## [WORK TO COMPLETE]
Check every line of the entries below for the word "what", then give only the number of lines that have it.

(Stored data)
=== Begin Enclosure ===

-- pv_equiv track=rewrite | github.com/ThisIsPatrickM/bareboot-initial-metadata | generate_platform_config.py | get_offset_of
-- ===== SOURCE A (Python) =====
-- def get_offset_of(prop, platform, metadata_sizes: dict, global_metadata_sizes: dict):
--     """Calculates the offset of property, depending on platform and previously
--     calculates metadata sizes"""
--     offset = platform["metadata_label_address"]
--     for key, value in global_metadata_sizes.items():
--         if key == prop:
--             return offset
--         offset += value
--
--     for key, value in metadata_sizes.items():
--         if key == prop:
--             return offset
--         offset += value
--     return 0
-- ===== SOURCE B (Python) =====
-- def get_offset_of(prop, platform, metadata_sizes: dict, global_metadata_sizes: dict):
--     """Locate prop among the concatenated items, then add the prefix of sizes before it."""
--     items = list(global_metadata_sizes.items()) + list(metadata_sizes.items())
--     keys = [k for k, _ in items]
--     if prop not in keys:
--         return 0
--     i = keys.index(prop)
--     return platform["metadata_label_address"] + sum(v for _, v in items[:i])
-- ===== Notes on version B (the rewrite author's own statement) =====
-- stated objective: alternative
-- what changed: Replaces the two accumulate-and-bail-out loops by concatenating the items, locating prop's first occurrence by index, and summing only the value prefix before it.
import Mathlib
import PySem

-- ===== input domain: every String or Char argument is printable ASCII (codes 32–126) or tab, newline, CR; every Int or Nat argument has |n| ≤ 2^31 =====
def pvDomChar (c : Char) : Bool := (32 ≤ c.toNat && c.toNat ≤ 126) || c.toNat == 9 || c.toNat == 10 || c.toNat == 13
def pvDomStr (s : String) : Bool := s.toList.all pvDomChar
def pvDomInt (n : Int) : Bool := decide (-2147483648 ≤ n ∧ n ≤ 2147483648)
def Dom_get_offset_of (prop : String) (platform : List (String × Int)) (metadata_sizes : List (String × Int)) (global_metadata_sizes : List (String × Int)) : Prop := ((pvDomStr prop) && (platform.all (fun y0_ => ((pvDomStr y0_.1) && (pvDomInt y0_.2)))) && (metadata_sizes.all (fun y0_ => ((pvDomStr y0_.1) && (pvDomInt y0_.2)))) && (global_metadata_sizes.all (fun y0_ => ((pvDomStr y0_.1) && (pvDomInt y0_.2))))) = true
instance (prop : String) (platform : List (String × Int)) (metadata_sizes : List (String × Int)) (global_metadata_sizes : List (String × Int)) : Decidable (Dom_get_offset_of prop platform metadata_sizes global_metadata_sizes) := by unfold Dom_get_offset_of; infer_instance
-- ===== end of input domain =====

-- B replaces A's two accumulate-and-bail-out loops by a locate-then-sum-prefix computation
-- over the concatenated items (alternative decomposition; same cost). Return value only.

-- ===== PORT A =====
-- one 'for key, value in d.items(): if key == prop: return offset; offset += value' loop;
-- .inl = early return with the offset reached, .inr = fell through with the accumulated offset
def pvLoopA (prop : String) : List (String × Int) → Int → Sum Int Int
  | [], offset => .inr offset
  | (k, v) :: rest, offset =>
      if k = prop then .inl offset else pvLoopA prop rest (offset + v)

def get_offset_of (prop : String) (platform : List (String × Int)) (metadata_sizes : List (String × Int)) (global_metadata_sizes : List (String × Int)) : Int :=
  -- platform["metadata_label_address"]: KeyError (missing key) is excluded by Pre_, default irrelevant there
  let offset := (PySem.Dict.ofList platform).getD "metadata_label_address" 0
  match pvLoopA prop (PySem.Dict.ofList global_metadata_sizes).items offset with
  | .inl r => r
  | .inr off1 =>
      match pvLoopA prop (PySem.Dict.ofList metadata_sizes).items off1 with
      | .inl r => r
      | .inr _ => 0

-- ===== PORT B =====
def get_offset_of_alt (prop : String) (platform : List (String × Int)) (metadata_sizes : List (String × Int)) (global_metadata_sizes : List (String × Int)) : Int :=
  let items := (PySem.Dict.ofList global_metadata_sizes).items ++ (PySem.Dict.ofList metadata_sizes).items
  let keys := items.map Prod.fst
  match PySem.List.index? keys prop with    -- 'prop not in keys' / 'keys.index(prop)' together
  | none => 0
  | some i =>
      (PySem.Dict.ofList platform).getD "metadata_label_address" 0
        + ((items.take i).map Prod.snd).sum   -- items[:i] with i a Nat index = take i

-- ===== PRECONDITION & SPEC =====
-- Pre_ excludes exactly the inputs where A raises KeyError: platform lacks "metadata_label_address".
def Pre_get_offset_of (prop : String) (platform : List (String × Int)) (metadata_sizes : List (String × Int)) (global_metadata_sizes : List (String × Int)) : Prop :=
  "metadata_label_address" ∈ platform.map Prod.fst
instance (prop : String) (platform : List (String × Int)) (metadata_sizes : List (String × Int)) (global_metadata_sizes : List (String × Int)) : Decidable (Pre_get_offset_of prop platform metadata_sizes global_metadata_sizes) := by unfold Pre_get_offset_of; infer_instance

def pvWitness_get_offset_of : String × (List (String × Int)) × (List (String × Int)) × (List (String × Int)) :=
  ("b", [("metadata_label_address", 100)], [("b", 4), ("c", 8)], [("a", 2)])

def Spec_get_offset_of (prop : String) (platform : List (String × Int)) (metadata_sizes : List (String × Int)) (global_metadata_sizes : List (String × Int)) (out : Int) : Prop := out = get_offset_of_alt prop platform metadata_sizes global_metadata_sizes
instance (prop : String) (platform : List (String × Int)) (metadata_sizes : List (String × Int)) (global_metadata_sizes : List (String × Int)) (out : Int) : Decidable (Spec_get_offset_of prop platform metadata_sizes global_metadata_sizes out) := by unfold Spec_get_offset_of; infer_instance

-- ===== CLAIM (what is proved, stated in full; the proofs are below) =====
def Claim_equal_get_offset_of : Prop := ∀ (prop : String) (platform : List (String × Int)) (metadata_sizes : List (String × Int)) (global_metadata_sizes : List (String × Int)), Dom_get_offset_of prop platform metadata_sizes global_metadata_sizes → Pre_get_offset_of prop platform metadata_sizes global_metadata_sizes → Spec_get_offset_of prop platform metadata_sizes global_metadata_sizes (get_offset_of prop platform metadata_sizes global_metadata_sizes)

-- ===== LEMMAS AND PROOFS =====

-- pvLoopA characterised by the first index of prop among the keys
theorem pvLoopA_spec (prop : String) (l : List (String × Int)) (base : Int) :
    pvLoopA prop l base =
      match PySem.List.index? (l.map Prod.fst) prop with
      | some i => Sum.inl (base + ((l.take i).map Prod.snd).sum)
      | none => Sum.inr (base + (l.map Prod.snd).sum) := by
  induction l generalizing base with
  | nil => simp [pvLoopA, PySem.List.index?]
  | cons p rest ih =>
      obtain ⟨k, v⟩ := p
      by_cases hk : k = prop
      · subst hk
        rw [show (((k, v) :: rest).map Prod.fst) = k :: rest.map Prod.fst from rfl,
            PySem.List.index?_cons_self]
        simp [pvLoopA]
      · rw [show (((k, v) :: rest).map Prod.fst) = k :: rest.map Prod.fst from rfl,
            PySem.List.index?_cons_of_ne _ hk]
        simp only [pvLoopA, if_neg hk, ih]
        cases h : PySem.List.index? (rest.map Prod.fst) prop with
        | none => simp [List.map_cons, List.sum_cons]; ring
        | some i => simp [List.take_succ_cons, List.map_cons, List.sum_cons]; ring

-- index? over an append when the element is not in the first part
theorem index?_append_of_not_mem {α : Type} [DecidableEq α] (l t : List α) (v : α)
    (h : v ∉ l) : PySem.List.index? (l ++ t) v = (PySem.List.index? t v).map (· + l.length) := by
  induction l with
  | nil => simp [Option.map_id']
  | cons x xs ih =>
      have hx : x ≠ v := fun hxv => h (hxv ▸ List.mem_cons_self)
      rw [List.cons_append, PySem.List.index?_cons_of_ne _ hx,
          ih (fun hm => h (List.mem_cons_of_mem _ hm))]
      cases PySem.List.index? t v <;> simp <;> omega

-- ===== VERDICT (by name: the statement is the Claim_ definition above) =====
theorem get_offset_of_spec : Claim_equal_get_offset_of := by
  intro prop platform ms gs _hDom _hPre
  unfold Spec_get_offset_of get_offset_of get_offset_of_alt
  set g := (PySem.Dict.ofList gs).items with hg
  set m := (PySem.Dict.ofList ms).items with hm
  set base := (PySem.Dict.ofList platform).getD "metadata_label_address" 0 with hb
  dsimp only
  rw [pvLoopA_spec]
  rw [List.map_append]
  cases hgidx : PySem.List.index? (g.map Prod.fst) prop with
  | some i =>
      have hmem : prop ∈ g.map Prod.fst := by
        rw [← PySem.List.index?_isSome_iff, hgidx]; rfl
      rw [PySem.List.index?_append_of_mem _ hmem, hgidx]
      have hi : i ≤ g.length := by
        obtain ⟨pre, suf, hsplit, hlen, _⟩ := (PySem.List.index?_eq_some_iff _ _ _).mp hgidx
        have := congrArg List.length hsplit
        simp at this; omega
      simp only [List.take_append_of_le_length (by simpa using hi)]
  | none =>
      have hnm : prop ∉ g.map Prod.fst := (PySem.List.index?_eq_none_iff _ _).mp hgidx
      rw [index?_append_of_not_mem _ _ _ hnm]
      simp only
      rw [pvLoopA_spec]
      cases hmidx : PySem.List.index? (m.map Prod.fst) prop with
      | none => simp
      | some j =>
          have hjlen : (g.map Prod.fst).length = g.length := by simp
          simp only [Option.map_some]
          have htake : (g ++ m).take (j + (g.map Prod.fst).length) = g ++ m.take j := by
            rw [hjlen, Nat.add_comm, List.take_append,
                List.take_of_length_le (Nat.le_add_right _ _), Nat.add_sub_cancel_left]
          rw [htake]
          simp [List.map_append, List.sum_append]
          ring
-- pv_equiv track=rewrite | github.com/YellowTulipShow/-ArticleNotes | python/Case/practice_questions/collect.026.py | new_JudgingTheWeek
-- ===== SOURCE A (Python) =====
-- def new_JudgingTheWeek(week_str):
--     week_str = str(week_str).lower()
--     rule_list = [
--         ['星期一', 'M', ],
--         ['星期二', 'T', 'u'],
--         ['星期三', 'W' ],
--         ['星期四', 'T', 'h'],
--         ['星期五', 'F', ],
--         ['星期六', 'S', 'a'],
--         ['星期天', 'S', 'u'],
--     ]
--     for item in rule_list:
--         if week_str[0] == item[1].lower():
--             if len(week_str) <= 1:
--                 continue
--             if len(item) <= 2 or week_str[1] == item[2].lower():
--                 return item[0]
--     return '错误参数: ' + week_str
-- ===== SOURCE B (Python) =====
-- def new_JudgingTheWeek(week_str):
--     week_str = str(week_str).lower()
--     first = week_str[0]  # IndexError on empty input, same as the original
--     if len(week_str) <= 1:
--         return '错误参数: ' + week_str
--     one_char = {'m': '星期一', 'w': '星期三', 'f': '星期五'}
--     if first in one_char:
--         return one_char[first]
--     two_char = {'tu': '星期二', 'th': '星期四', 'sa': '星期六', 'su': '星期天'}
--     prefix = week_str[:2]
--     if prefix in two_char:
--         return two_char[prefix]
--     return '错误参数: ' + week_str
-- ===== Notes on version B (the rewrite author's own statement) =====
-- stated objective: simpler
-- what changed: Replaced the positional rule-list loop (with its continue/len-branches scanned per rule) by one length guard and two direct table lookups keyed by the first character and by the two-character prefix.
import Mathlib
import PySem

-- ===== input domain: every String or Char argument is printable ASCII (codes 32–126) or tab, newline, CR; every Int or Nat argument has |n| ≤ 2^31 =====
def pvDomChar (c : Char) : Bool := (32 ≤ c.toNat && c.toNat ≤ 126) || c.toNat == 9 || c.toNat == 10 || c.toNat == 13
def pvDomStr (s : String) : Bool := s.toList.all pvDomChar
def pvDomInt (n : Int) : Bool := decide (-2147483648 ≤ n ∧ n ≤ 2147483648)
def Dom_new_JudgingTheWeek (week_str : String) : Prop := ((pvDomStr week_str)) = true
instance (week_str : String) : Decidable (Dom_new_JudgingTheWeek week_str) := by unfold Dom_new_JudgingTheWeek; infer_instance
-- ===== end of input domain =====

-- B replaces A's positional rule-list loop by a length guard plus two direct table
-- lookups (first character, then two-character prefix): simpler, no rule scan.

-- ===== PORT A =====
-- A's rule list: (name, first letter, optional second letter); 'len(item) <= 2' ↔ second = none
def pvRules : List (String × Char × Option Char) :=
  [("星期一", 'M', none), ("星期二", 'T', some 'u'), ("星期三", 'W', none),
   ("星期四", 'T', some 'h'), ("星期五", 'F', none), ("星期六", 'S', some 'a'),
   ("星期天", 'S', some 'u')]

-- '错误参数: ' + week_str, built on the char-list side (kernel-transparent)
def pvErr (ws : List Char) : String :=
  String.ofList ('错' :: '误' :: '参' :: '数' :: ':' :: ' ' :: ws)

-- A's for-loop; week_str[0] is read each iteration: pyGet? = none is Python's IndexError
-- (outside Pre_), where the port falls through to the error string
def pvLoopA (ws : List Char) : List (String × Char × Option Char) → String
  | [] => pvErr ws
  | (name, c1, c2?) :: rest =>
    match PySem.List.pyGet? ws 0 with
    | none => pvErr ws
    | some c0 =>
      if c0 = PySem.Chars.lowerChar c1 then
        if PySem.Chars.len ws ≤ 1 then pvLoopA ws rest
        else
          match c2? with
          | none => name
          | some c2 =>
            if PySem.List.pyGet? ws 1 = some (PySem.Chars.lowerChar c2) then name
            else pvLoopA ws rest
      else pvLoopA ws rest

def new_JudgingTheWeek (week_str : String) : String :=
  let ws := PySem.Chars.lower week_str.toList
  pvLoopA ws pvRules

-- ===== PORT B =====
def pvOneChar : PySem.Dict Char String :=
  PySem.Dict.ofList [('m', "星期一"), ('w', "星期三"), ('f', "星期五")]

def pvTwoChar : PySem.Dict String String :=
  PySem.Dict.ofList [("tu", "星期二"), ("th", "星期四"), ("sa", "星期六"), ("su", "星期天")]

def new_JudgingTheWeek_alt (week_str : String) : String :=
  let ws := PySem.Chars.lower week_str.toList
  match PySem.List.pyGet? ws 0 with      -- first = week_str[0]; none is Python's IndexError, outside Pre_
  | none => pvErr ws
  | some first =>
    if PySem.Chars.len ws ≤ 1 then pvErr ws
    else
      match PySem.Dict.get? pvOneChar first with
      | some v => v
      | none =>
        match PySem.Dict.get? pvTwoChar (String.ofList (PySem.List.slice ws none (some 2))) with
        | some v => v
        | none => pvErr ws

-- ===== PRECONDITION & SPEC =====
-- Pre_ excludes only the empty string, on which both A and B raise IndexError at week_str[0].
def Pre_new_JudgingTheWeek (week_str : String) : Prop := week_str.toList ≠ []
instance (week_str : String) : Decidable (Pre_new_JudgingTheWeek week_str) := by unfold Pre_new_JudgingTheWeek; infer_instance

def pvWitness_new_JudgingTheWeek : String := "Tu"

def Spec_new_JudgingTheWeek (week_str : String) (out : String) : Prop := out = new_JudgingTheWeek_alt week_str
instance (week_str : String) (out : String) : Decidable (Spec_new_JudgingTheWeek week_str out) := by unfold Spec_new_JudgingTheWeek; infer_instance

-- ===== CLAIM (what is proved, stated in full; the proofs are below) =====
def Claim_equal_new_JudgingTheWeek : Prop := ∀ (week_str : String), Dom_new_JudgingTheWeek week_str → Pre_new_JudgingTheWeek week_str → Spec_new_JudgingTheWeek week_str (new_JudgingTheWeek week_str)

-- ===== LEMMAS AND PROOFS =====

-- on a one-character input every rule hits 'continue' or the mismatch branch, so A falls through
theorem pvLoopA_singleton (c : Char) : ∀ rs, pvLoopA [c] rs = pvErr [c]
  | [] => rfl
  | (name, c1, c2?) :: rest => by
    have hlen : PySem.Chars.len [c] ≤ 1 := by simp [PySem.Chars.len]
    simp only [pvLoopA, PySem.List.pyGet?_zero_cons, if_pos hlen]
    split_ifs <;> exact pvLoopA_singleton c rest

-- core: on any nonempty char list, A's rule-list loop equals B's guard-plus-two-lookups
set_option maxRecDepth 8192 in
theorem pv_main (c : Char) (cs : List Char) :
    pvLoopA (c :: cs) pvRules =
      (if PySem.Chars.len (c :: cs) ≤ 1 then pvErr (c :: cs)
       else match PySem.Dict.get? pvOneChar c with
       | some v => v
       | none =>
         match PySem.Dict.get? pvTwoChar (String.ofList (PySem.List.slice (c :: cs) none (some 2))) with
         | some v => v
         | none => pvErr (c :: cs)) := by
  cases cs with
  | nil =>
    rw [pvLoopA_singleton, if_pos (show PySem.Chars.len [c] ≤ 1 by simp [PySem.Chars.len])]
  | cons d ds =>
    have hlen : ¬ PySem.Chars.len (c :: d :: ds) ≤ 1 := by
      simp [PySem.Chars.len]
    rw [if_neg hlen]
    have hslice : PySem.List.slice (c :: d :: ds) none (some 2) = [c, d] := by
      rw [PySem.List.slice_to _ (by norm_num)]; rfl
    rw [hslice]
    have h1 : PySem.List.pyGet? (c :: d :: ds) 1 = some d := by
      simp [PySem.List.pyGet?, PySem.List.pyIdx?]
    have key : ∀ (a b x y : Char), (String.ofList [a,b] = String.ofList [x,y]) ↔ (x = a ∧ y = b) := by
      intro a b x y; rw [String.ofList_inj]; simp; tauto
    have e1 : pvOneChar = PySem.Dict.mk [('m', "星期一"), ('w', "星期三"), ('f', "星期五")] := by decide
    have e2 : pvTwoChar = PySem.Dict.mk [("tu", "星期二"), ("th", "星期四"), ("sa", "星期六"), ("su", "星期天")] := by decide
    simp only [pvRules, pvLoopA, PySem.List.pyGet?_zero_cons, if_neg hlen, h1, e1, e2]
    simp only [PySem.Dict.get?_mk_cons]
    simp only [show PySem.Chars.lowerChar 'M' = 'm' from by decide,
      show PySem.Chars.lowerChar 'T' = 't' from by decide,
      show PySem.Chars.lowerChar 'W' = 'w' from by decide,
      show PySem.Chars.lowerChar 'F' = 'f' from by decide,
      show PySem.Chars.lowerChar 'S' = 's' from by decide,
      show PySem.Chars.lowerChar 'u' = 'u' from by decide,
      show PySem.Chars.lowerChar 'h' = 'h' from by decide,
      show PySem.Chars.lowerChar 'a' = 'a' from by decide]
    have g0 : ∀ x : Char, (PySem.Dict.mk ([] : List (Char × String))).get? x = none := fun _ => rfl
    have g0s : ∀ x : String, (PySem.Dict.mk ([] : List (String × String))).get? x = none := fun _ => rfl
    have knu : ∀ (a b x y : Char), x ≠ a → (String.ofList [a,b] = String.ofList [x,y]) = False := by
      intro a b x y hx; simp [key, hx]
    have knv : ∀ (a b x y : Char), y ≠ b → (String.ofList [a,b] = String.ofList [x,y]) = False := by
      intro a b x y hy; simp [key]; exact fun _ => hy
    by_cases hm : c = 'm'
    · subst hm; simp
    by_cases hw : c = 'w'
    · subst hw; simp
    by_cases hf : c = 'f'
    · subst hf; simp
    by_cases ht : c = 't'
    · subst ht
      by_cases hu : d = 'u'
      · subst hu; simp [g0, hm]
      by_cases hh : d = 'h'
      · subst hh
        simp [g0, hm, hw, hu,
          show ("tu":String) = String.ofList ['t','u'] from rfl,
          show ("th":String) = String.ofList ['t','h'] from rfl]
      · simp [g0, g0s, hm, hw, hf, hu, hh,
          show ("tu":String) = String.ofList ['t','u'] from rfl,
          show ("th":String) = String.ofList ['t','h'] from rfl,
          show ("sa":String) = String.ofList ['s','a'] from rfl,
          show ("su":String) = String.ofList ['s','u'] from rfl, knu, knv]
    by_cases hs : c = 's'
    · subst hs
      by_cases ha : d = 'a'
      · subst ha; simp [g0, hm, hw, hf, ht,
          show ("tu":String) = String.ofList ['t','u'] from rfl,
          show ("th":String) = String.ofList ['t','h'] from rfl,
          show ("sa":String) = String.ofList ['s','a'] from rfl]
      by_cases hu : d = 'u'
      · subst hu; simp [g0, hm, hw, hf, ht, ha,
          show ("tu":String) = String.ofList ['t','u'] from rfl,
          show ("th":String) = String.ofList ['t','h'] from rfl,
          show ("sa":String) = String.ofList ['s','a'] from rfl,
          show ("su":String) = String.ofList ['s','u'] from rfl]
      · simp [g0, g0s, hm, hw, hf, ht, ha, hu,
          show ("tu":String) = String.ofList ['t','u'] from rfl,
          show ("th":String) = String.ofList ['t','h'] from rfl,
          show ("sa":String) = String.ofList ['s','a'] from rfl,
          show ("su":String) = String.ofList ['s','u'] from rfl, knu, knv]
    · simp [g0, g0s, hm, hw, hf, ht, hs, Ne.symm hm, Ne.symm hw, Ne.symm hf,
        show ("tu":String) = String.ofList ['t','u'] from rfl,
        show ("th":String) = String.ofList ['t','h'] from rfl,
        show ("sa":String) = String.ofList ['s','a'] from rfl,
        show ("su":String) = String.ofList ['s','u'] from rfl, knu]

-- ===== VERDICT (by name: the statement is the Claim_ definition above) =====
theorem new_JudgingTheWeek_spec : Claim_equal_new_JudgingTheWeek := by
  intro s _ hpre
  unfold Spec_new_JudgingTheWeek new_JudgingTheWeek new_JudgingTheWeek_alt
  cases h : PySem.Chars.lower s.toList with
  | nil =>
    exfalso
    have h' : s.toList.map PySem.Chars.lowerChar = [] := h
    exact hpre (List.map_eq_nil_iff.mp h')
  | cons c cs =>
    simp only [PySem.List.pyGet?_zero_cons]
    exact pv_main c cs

=== End Enclosure ===

## [SOLVED PROBLEM]
4